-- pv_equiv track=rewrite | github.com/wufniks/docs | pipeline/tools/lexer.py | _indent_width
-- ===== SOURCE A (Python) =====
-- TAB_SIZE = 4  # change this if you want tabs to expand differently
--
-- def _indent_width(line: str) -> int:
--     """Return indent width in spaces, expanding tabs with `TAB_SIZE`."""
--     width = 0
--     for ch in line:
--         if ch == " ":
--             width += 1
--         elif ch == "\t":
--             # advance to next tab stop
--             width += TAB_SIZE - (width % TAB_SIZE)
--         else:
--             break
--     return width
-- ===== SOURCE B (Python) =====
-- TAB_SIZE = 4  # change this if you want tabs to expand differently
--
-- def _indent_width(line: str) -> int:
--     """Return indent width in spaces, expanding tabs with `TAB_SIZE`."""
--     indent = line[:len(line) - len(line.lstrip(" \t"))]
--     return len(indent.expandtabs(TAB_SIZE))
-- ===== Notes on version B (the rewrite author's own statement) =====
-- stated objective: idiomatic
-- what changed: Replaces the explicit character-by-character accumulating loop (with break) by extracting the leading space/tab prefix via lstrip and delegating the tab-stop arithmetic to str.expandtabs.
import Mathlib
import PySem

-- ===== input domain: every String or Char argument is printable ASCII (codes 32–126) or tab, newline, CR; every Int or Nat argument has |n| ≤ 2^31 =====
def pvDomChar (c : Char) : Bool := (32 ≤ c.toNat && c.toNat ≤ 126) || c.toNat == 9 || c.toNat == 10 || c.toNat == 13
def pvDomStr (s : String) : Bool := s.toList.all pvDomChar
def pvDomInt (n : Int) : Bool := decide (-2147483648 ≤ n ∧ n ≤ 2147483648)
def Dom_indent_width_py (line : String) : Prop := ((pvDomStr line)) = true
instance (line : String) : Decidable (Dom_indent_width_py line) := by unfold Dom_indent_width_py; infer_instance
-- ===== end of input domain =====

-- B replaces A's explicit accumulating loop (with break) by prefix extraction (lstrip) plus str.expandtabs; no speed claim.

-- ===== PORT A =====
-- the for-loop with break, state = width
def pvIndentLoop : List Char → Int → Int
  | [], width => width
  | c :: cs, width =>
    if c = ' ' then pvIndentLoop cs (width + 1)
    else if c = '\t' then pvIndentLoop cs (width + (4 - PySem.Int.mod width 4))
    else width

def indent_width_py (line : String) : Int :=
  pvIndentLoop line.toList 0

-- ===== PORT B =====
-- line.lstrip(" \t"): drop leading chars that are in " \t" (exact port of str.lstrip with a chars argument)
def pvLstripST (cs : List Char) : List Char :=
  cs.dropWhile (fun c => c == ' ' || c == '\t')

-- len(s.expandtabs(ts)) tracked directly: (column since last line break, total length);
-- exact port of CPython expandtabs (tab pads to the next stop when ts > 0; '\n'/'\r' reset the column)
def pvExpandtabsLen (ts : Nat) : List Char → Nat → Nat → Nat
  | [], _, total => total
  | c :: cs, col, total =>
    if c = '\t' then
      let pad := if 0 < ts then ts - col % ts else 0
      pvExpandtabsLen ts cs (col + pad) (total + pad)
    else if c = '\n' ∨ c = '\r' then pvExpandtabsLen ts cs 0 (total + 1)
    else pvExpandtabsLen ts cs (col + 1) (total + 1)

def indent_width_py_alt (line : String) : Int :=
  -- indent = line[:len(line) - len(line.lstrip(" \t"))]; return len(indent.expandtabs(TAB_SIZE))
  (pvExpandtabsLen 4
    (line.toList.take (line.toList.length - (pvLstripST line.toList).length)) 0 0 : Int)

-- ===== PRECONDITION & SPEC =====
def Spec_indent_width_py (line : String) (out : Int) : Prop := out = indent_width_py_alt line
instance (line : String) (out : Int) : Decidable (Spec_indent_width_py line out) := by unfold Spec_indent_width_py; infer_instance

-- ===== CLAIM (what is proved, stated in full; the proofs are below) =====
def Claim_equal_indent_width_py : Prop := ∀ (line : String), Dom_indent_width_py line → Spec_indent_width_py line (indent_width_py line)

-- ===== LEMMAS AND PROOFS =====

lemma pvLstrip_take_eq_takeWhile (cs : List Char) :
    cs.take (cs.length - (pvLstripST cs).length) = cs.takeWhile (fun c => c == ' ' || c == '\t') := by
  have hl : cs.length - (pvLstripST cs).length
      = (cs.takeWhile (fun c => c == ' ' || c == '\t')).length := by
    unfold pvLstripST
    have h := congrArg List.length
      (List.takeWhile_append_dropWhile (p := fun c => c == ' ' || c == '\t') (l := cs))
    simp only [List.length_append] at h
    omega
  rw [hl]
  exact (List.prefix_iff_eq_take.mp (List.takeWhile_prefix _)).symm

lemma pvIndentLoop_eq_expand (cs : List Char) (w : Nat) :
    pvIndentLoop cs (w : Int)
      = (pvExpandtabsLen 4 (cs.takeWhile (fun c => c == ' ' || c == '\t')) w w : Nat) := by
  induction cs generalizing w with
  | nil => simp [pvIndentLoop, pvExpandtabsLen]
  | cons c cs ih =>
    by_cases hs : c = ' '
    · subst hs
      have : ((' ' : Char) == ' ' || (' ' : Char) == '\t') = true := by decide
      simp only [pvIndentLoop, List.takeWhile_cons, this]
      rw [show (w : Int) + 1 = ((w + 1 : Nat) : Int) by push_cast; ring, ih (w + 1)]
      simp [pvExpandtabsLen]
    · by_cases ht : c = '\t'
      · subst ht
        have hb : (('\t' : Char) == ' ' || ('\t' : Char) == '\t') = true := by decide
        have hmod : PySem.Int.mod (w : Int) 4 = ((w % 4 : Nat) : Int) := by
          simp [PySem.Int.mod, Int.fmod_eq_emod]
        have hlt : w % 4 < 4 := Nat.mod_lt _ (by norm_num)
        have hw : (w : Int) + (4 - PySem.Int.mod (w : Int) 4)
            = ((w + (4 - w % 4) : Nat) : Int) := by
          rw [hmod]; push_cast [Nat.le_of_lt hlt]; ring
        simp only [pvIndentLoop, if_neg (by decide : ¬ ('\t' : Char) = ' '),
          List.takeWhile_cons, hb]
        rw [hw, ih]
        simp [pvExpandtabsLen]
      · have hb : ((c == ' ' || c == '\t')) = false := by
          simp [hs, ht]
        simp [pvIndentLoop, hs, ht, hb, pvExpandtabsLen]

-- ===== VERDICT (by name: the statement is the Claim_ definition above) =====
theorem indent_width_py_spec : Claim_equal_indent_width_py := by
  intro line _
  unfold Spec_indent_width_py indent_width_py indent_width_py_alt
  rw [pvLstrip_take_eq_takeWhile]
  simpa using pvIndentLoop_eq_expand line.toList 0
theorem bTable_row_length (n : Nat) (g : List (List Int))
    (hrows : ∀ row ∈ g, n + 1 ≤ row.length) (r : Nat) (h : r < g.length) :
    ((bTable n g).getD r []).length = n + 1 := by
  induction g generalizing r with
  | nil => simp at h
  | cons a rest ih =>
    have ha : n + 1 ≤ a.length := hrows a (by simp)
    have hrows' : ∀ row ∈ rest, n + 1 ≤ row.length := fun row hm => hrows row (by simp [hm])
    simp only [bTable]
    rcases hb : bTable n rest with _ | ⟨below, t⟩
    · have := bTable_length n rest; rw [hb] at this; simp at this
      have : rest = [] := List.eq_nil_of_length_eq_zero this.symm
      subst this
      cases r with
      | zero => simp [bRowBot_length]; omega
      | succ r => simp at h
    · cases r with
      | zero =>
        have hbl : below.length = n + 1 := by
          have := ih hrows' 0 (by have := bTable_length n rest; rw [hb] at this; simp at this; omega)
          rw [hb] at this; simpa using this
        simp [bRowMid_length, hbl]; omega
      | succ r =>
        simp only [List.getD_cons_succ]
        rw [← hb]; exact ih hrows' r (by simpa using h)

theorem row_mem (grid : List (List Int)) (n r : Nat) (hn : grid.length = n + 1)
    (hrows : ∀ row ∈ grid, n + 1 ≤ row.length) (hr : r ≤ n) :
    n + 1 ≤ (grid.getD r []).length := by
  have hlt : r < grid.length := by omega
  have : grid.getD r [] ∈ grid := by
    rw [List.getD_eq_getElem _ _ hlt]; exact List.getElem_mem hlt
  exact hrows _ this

=======

Problem details — Reply with one number, the count of lines in the data that contain "symm".

Answer section — 2